One of the hackers, who identified himself as Ridouan, said in an email sent to the Al Arabiya News Channel that the group calling itself the Arab Electronic Army had hacked several Western sites and would target more.
In checking the nine sites listed by the group, CSO Online found Monday that five were either down or had messages praising the Prophet Muhammad. Two of the sites had a video in Arabic that appeared to talk about the teachings in the Koran. The URLs of seven of the sites had Brazilian country codes.
The group is part of the widespread anger over an online video called "Innocence of Muslims" that has brought protests across as many as 20 countries. The outrage stems from the film's denigration of the Prophet Muhammad, which is punishable by death in some Arab countries.
The latest hacking operation claimed to be part of a "campaign to defend Allah's prophet," Al Arabiya reports.
"The army was recently formed and we have started to work as a team after we used to work individually," the email said. The spokesman for the group identified the participants as Abdel Haq from Morocco, Saudi Hacker and Alaa and Khaled, both from Syria.
[Bill Brenner in Salted Hash: Security Wisdom Watch - Hacktivist all-stars edition]
"The hacking operations are of course a response to the offense against the prophet, peace and blessing be upon him," the spokesman said.
How much of a threat the group poses to U.S. companies is unclear. Cyber threats from the Middle East are growing. Over the last year, Iranian hackers have repeatedly attacked Bank of America, JPMorgan Chase & Co. and Citigroup, Reuters reported.
Most of the attacks have been denial of service campaigns that are believed to be in retaliation for Western economic sanctions against Iran.
The new group appears to be hactivists targeting Western sites as part of a religious cause. Such groups are worth monitoring, because hactivists will often announce attacks several weeks in advance.
"That's how they pull together a group of people who will attack a given target," said Rob Rachwald, director of security strategy at Imperva.

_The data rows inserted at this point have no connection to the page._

-- pv_equiv track=rewrite | github.com/fatfingererr/macro-skills | skills/wasde-ingestor/scripts/parse_tables.py | _is_data_row
-- ===== SOURCE A (Python) =====
-- from typing import Dict, List, Optional, Any
--
-- def _parse_cell_value(cell: str) -> Any:
--     """Parse cell value to appropriate type."""
--     if not cell or cell.strip() in ['', '-', '--', 'N/A', 'n.a.', '*']:
--         return None
--
--     cell = str(cell).strip()
--
--     # Handle negative numbers in parentheses: (100) -> -100
--     if cell.startswith('(') and cell.endswith(')'):
--         cell = '-' + cell[1:-1]
--
--     # Remove thousand separators
--     cell = cell.replace(',', '')
--
--     # Try to parse as number
--     try:
--         if '.' in cell:
--             return float(cell)
--         else:
--             return int(cell)
--     except ValueError:
--         return cell
--
-- def _is_data_row(row: List) -> bool:
--     """Check if row contains data (not headers/notes)."""
--     if not row:
--         return False
--
--     # Count non-empty cells
--     non_empty = sum(1 for cell in row if cell and str(cell).strip())
--
--     # Count numeric cells
--     numeric = 0
--     for cell in row:
--         if cell:
--             try:
--                 _parse_cell_value(str(cell))
--                 numeric += 1
--             except:
--                 pass
--
--     # Data row should have multiple numeric values
--     return non_empty >= 2 and numeric >= 1
-- ===== SOURCE B (Python) =====
-- from typing import List
--
-- def _is_data_row(row: List) -> bool:
--     """Check if row contains data (not headers/notes)."""
--     # One pass: _parse_cell_value never raises, so A's `numeric` just counts
--     # truthy cells, and two non-empty-stripped cells already guarantee one.
--     return sum(1 for cell in row if cell and str(cell).strip()) >= 2
-- ===== Notes on version B (the rewrite author's own statement) =====
-- stated objective: simpler
-- what changed: B collapses A's guard plus two counting loops into a single count of non-empty-stripped cells, since _parse_cell_value never raises and non_empty >= 2 already forces numeric >= 1.
import Mathlib
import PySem

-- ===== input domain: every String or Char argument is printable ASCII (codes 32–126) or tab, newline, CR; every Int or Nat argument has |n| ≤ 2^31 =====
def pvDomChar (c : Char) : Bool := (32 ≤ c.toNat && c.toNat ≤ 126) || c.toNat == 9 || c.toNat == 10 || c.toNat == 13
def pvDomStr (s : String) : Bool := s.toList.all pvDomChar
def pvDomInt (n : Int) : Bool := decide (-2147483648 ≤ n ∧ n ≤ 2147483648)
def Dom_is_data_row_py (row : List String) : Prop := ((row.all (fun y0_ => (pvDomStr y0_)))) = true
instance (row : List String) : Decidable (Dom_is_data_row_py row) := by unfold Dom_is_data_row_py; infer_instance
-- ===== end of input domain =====

-- B replaces A's guard and two counting loops by a single count of non-empty-stripped
-- cells (simpler): _parse_cell_value never raises and the value is discarded, so
-- non_empty >= 2 already implies numeric >= 1.

-- ===== PORT A =====
-- Return type of _parse_cell_value. Its value is DISCARDED by _is_data_row; `floatv`
-- stands for the `'.' in cell` branch (float(cell) or, on ValueError, the string —
-- not representable exactly, but irrelevant: only normal termination matters here,
-- and that branch always returns normally).
inductive PVal where
  | nonev : PVal
  | intv : Int → PVal
  | floatv : String → PVal
  | strv : String → PVal
deriving DecidableEq, Repr

def parse_cell_value_py (cell : String) : PVal :=
  if cell = "" ∨ PySem.Str.strip cell ∈ ["", "-", "--", "N/A", "n.a.", "*"] then .nonev
  else
    let cell := PySem.Str.strip cell
    let cell :=
      if PySem.Str.startswith cell "(" && PySem.Str.endswith cell ")" then
        "-" ++ PySem.Str.slice cell (some 1) (some (-1))
      else cell
    let cell := PySem.Str.replace cell "," ""
    if PySem.Str.isIn "." cell then .floatv cell
    else
      match PySem.Int.ofStr? cell with
      | some n => .intv n
      | none => .strv cell

def is_data_row_py (row : List String) : Bool :=
  if row = [] then false
  else
    -- non_empty = sum(1 for cell in row if cell and str(cell).strip())
    let non_empty : Int :=
      row.foldl (fun acc cell =>
        if cell ≠ "" ∧ PySem.Str.strip cell ≠ "" then acc + 1 else acc) 0
    -- numeric loop: _parse_cell_value never raises, so the except branch is dead
    let numeric : Int :=
      row.foldl (fun numeric cell =>
        if cell ≠ "" then
          let _ := parse_cell_value_py cell
          numeric + 1
        else numeric) 0
    decide (non_empty ≥ 2 ∧ numeric ≥ 1)

-- ===== PORT B =====
-- Source B: return sum(1 for cell in row if cell and str(cell).strip()) >= 2
def is_data_row_py_alt (row : List String) : Bool :=
  decide ((row.countP (fun cell => cell ≠ "" ∧ PySem.Str.strip cell ≠ "") : Int) ≥ 2)

-- ===== PRECONDITION & SPEC =====
def Spec_is_data_row_py (row : List String) (out : Bool) : Prop := out = is_data_row_py_alt row
instance (row : List String) (out : Bool) : Decidable (Spec_is_data_row_py row out) := by unfold Spec_is_data_row_py; infer_instance

-- ===== CLAIM (what is proved, stated in full; the proofs are below) =====
def Claim_equal_is_data_row_py : Prop := ∀ (row : List String), Dom_is_data_row_py row → Spec_is_data_row_py row (is_data_row_py row)

-- ===== LEMMAS AND PROOFS =====

-- every cell counted by non_empty is counted by the numeric loop
lemma countP_nonempty_le (row : List String) :
    row.countP (fun cell => cell ≠ "" ∧ PySem.Str.strip cell ≠ "")
      ≤ row.countP (fun cell => cell ≠ "") := by
  apply List.countP_mono_left
  intro x _ h
  simp only [decide_eq_true_eq] at h ⊢
  exact h.1

-- ===== VERDICT (by name: the statement is the Claim_ definition above) =====
theorem is_data_row_py_spec : Claim_equal_is_data_row_py := by
  intro row _
  unfold Spec_is_data_row_py is_data_row_py is_data_row_py_alt
  have h1 := PySem.List.foldl_ite_add_one
    (l := row) (p := fun cell => cell ≠ "" ∧ PySem.Str.strip cell ≠ "") (a := (0 : Int))
  have h2 := PySem.List.foldl_ite_add_one
    (l := row) (p := fun cell => cell ≠ "") (a := (0 : Int))
  simp only [zero_add] at h1 h2
  cases row with
  | nil => rfl
  | cons x xs =>
    simp only [if_neg (List.cons_ne_nil x xs), h1, h2]
    rw [decide_eq_decide]
    have hle := countP_nonempty_le (x :: xs)
    omega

Arab hackers have shown signs of becoming more organized in promoting and launching campaigns, said Nimmy Reichenberg, vice president of business development for AlogSec. "Muslim hackers are doing a better job at joining forces and sharing information," he said.
The best corporate defense against hacktivists remains keeping business software and security technology up to date, as well as teaching employees not to open unknown attachments, security experts say. Web-facing applications that perform e-commerce and other types of transactions are a favorite of hackers.
"Put the best lock on the door that you can," Reichenberg said.
Hacktivists accounted for 3% of data breaches last year, but stole more than half the data, says Verizon's 2012 Data Breach Investigations Report. Organized crime groups were responsible for more than eight in 10 data breaches.